I'm still leaning towards sticking with protobuf. I don't want to stay Javascript-only forever, and I appreciate how protobuf enforces the schema in all languages already. Additionally, I feel including the whole schema in every message will make lightweight streams and messages unnecessarily heavy: a 400gig long-term log of household temperature history would become almost 600gigs with msgpack. Choices with that much impact can add up.

bookmoons commented 5 years ago

Amazing project. The world needs this.

Opened pull request #11 as a preliminary step toward this.

bookmoons commented 5 years ago

Reposting from the pull request comment since this is really the place to discuss modules.

We'll need to see if I've understood modules in the modules PR, but just to indicate where I'm heading. I have a general Module class that can be subclassed to define module types. And a proof of concept IterableModule that feeds an Iterable to a stream:

const { IterableModule } = require('openrealrecord/module')

const stream = createStream()
const data = [
  Buffer.from('1234', 'hex'),
  Buffer.from('5678', 'hex'),
  Buffer.from('ddff', 'hex')
]
const module = new IterableModule(stream, data)
module.start()
xloem commented 5 years ago

@bookmoons thanks so much for your involvement! So you know, I started implementing a module class long ago in the wip branch, which I will likely be trying to merge with your pull request eventually.

xloem commented 5 years ago

@bookmoons to clarify our different views on what a module is, I was thinking the module abstraction would be visible to the user of a UI: so my focus was on modules that managed different external things, such as video or a system log. A connecting point between the modules was the concept of metadata that would allow the user and system to determine the meaning of each feed.

Of course, backend modules are required for frontend modules. A good first module would be specializing the behavior of the CLI client --pipe mode, which reads and stores from stdin as a long-running process.

bookmoons commented 5 years ago

I see what you mean. Modules of functionality accessible in the interface.

Maybe I'll try implementing a stdin module to see what comes up along the way.

bookmoons commented 5 years ago

There's an experiment with a module that has interface. It reads from stdin and splits into lines. Maybe the kind of thing you'd do if you were streaming a server log.
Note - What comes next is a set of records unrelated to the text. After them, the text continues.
-- pv_equiv track=rewrite | github.com/cjerzak/asa-software | asa/inst/python/state_utils.py | _tokenize_jsonish_schema
-- ===== SOURCE A (Python) =====
-- from typing import Any, Dict, List, Optional, Tuple
--
-- def _tokenize_jsonish_schema(text: str) -> List[Tuple[str, str]]:
--     """Tokenize a JSON-ish schema string.
--
--     This is intentionally tolerant: it supports non-JSON leaf values like
--     `string|null` or `integer`, and only relies on quoted keys.
--     """
--     tokens: List[Tuple[str, str]] = []
--     if not text:
--         return tokens
--
--     i = 0
--     n = len(text)
--     punct = set("{}[]:,")
--
--     while i < n:
--         ch = text[i]
--
--         if ch.isspace():
--             i += 1
--             continue
--
--         if ch in punct:
--             tokens.append((ch, ch))
--             i += 1
--             continue
--
--         if ch == '"':
--             # Parse double-quoted string literal; keep the decoded content only.
--             i += 1
--             buf: List[str] = []
--             escape_next = False
--             while i < n:
--                 c = text[i]
--                 if escape_next:
--                     buf.append(c)
--                     escape_next = False
--                     i += 1
--                     continue
--                 if c == "\\":
--                     escape_next = True
--                     i += 1
--                     continue
--                 if c == '"':
--                     break
--                 buf.append(c)
--                 i += 1
--             tokens.append(("STRING", "".join(buf)))
--             if i < n and text[i] == '"':
--                 i += 1
--             continue
--
--         # OTHER token: read until whitespace or punctuation or string start.
--         start = i
--         while i < n and (not text[i].isspace()) and (text[i] not in punct) and (text[i] != '"'):
--             i += 1
--         tokens.append(("OTHER", text[start:i]))
--
--     return tokens
-- ===== SOURCE B (Python) =====
-- # One-pass DFA tokenizer: a single fold over the characters with an explicit
-- # mode (normal / in-string / escape) and a pending buffer, instead of nested
-- # index-advancing while loops.
-- def _tokenize_jsonish_schema(text):
--     punct = "{}[]:,"
--     tokens = []
--     mode = 0  # 0 = normal, 1 = inside string, 2 = after backslash
--     buf = []
--     for c in text:
--         if mode == 2:
--             buf.append(c)
--             mode = 1
--         elif mode == 1:
--             if c == "\\":
--                 mode = 2
--             elif c == '"':
--                 tokens.append(("STRING", "".join(buf)))
--                 buf = []
--                 mode = 0
--             else:
--                 buf.append(c)
--         else:
--             if c.isspace() or c in punct or c == '"':
--                 if buf:
--                     tokens.append(("OTHER", "".join(buf)))
--                     buf = []
--                 if c in punct:
--                     tokens.append((c, c))
--                 elif c == '"':
--                     mode = 1
--             else:
--                 buf.append(c)
--     if mode != 0:
--         tokens.append(("STRING", "".join(buf)))
--     elif buf:
--         tokens.append(("OTHER", "".join(buf)))
--     return tokens
-- ===== Notes on version B (the rewrite author's own statement) =====
-- stated objective: alternative
-- what changed: Replaces A's nested index-advancing while loops (separate inner loops for quoted strings and OTHER runs) with a single one-pass three-mode DFA (normal / in-string / escape) folding over the characters with a pending buffer.
import Mathlib
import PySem

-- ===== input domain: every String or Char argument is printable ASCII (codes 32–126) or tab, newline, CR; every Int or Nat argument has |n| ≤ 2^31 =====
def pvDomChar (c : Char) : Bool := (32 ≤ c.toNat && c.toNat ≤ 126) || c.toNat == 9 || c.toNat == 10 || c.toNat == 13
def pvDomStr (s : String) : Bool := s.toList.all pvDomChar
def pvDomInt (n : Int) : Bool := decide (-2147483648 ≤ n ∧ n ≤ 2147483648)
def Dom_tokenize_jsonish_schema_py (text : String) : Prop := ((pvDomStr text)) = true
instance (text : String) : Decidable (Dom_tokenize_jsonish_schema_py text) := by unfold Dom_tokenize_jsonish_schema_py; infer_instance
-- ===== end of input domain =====

-- B replaces A's nested index-advancing while loops by a single one-pass
-- three-mode DFA fold over the characters (objective: alternative decomposition).

-- ===== PORT A =====
-- A's loop index i is represented by the remaining suffix of the character list;
-- each iteration of A's while loops consumes the characters it advances over.

def pvPunct : List Char := ['{', '}', '[', ']', ':', ',']

-- A's inner quoted-string while loop: returns (buf, remainder after the closing quote).
def pvParseStr : List Char → Bool → (List Char × List Char)
  | [], _ => ([], [])
  | c :: rest, true =>
      let (b, r) := pvParseStr rest false
      (c :: b, r)
  | c :: rest, false =>
      if c = '\\' then pvParseStr rest true
      else if c = '"' then ([], rest)
      else
        let (b, r) := pvParseStr rest false
        (c :: b, r)

-- A's inner OTHER while loop: read until whitespace / punctuation / '"'.
def pvSpanOther : List Char → (List Char × List Char)
  | [] => ([], [])
  | c :: rest =>
      if PySem.Chars.isspace c ∨ c ∈ pvPunct ∨ c = '"' then ([], c :: rest)
      else
        let (w, r) := pvSpanOther rest
        (c :: w, r)

theorem pvParseStr_len (l : List Char) (e : Bool) : (pvParseStr l e).2.length ≤ l.length := by
  induction l generalizing e with
  | nil => simp [pvParseStr]
  | cons c rest ih =>
    cases e with
    | true => have := ih false; simp only [pvParseStr]; simp at *; omega
    | false =>
      simp only [pvParseStr]
      split_ifs with h1 h2
      · have := ih true; simp at *; omega
      · simp
      · have := ih false; simp at *; omega

theorem pvSpanOther_len (l : List Char) : (pvSpanOther l).2.length ≤ l.length := by
  induction l with
  | nil => simp [pvSpanOther]
  | cons c rest ih =>
    simp only [pvSpanOther]
    split_ifs with h
    · simp
    · simp; omega

def pvTokA : List Char → List (String × String)
  | [] => []
  | c :: rest =>
    if PySem.Chars.isspace c then pvTokA rest
    else if c ∈ pvPunct then (String.mk [c], String.mk [c]) :: pvTokA rest
    else if c = '"' then
      let p := pvParseStr rest false
      ("STRING", String.mk p.1) :: pvTokA p.2
    else
      let p := pvSpanOther rest
      ("OTHER", String.mk (c :: p.1)) :: pvTokA p.2
  termination_by l => l.length
  decreasing_by
    · simp
    · simp
    · have := pvParseStr_len rest false; simp; omega
    · have := pvSpanOther_len rest; simp; omega

def tokenize_jsonish_schema_py (text : String) : List (String × String) :=
  pvTokA text.toList

-- ===== PORT B =====
-- B: one fold over the characters, state = (tokens so far, mode 0/1/2, pending buffer).

def pvStepB (st : List (String × String) × Nat × List Char) (c : Char) :
    List (String × String) × Nat × List Char :=
  let (toks, mode, buf) := st
  if mode = 2 then (toks, 1, buf ++ [c])
  else if mode = 1 then
    if c = '\\' then (toks, 2, buf)
    else if c = '"' then (toks ++ [("STRING", String.mk buf)], 0, [])
    else (toks, 1, buf ++ [c])
  else
    if PySem.Chars.isspace c ∨ c ∈ pvPunct ∨ c = '"' then
      let toks' := if buf ≠ [] then toks ++ [("OTHER", String.mk buf)] else toks
      if c ∈ pvPunct then (toks' ++ [(String.mk [c], String.mk [c])], 0, [])
      else if c = '"' then (toks', 1, [])
      else (toks', 0, [])
    else (toks, 0, buf ++ [c])

def pvFinB (st : List (String × String) × Nat × List Char) : List (String × String) :=
  let (toks, mode, buf) := st
  if mode ≠ 0 then toks ++ [("STRING", String.mk buf)]
  else if buf ≠ [] then toks ++ [("OTHER", String.mk buf)]
  else toks

def tokenize_jsonish_schema_py_alt (text : String) : List (String × String) :=
  pvFinB (text.toList.foldl pvStepB ([], 0, []))

-- ===== PRECONDITION & SPEC =====
def Spec_tokenize_jsonish_schema_py (text : String) (out : List (String × String)) : Prop := out = tokenize_jsonish_schema_py_alt text
instance (text : String) (out : List (String × String)) : Decidable (Spec_tokenize_jsonish_schema_py text out) := by unfold Spec_tokenize_jsonish_schema_py; infer_instance

-- ===== CLAIM (what is proved, stated in full; the proofs are below) =====
def Claim_equal_tokenize_jsonish_schema_py : Prop := ∀ (text : String), Dom_tokenize_jsonish_schema_py text → Spec_tokenize_jsonish_schema_py text (tokenize_jsonish_schema_py text)

-- ===== LEMMAS AND PROOFS =====

-- A whitespace character is neither punctuation nor a double quote.
theorem pvIsspace_excl (c : Char) (h : PySem.Chars.isspace c = true) :
    c ∉ pvPunct ∧ c ≠ '"' := by
  simp [PySem.Chars.isspace] at h
  constructor
  · intro hc
    simp [pvPunct] at hc
    rcases hc with rfl|rfl|rfl|rfl|rfl|rfl <;> simp at h
  · rintro rfl
    simp at h

-- Inside a string (mode 1, or mode 2 after a backslash) the DFA run over l is,
-- up to finalization, the run over the remainder of A's string parse with the
-- STRING token emitted.
theorem pvStrRun (l : List Char) (e : Bool) (buf : List Char) (toks : List (String × String)) :
    pvFinB (l.foldl pvStepB (toks, (if e then 2 else 1), buf)) =
      pvFinB ((pvParseStr l e).2.foldl pvStepB
        (toks ++ [("STRING", String.mk (buf ++ (pvParseStr l e).1))], 0, [])) := by
  induction l generalizing e buf with
  | nil => cases e <;> simp [pvParseStr, pvFinB]
  | cons c rest ih =>
    cases e with
    | true =>
      have h := ih false (buf ++ [c])
      simp only [pvParseStr, List.foldl_cons, pvStepB] at *
      simp at h
      simpa using h
    | false =>
      by_cases hb : c = '\\'
      · have h := ih true buf
        simp at h
        simp only [pvParseStr, List.foldl_cons, pvStepB, if_pos hb]
        simpa [hb] using h
      · by_cases hq : c = '"'
        · simp [pvParseStr, pvStepB, hq]
        · have h := ih false (buf ++ [c])
          simp only [pvParseStr, List.foldl_cons, pvStepB] at *
          simp [hb, hq] at *
          simpa using h

-- In normal mode with a nonempty pending buffer, the DFA run over l is, up to
-- finalization, the run over the remainder of A's OTHER span with the OTHER
-- token emitted.
theorem pvWordRun (l : List Char) (buf : List Char) (hb : buf ≠ []) (toks : List (String × String)) :
    pvFinB (l.foldl pvStepB (toks, 0, buf)) =
      pvFinB ((pvSpanOther l).2.foldl pvStepB
        (toks ++ [("OTHER", String.mk (buf ++ (pvSpanOther l).1))], 0, [])) := by
  induction l generalizing buf with
  | nil => simp [pvSpanOther, pvFinB, hb]
  | cons c rest ih =>
    by_cases hstop : PySem.Chars.isspace c ∨ c ∈ pvPunct ∨ c = '"'
    · simp only [pvSpanOther, if_pos hstop, List.foldl_cons]
      have hstep : pvStepB (toks, 0, buf) c =
          pvStepB (toks ++ [("OTHER", String.mk buf)], 0, ([] : List Char)) c := by
        simp [pvStepB, hstop, hb]
      rw [hstep]
      simp
    · have h := ih (buf ++ [c]) (by simp)
      simp only [pvSpanOther, if_neg hstop, List.foldl_cons, pvStepB] at *
      simp [hstop] at *
      simpa using h

-- Main invariant: from a clean normal state, finalizing the DFA run over l
-- appends exactly A's token list for l.
theorem pvMain (l : List Char) (toks : List (String × String)) :
    pvFinB (l.foldl pvStepB (toks, 0, [])) = toks ++ pvTokA l := by
  induction hn : l.length using Nat.strong_induction_on generalizing l toks with
  | _ n ih =>
  cases l with
  | nil => simp [pvTokA, pvFinB]
  | cons c rest =>
    subst hn
    by_cases hs : PySem.Chars.isspace c
    · rw [pvTokA]
      simp only [List.foldl_cons]
      have : pvStepB (toks, 0, ([] : List Char)) c = (toks, 0, []) := by
        simp [pvStepB, hs, (pvIsspace_excl c hs).1, (pvIsspace_excl c hs).2]
      rw [this, if_pos hs, ih rest.length (by simp) rest toks rfl]
    · by_cases hp : c ∈ pvPunct
      · rw [pvTokA]
        simp only [List.foldl_cons]
        have : pvStepB (toks, 0, ([] : List Char)) c =
            (toks ++ [(String.mk [c], String.mk [c])], 0, []) := by
          simp [pvStepB, hp]
        rw [this, if_neg hs, if_pos hp,
          ih rest.length (by simp) rest _ rfl, List.append_assoc]
        rfl
      · by_cases hq : c = '"'
        · rw [pvTokA]
          simp only [List.foldl_cons]
          have : pvStepB (toks, 0, ([] : List Char)) c = (toks, 1, []) := by
            simp [pvStepB, hq, pvPunct]
          rw [this]
          have h1 := pvStrRun rest false [] toks
          simp only [if_neg (by simp : ¬ (false : Bool) = true), List.nil_append] at h1
          rw [h1, ih (pvParseStr rest false).2.length
            (by have := pvParseStr_len rest false; simp; omega) _ _ rfl,
            if_neg hs, if_neg hp, if_pos hq, List.append_assoc]
          rfl
        · rw [pvTokA]
          simp only [List.foldl_cons]
          have : pvStepB (toks, 0, ([] : List Char)) c = (toks, 0, [c]) := by
            simp [pvStepB, hs, hp, hq]
          rw [this]
          have h1 := pvWordRun rest [c] (by simp) toks
          simp only [List.cons_append, List.nil_append] at h1
          rw [h1, ih (pvSpanOther rest).2.length
            (by have := pvSpanOther_len rest; simp; omega) _ _ rfl,
            if_neg hs, if_neg hp, if_neg hq, List.append_assoc]
          rfl

-- ===== VERDICT (by name: the statement is the Claim_ definition above) =====
theorem tokenize_jsonish_schema_py_spec : Claim_equal_tokenize_jsonish_schema_py := by
  intro text _
  show tokenize_jsonish_schema_py text = tokenize_jsonish_schema_py_alt text
  unfold tokenize_jsonish_schema_py tokenize_jsonish_schema_py_alt
  rw [pvMain]
  simp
I have it printing lines for testing:

[user@bookmoons bin]$ cat test
test
test2
test3
[user@bookmoons bin]$ cat test | ./hyperstream --pipelines
Generated an in-memory database.
Database: jOkqoPexyo7XALJOeTBsWxsmu8HWXBmyQH5LMoT26iM
User: jOkqoPexyo7XALJOeTBsWxsmu8HWXBmyQH5LMoT26iM
1 Streams:
  jOkqoPexyo7XALJOeTBsWxsmu8HWXBmyQH5LMoT26iM { ERR stream has no name } 0B
<Buffer 74 65 73 74>
<Buffer 74 65 73 74 32>
<Buffer 74 65 73 74 33>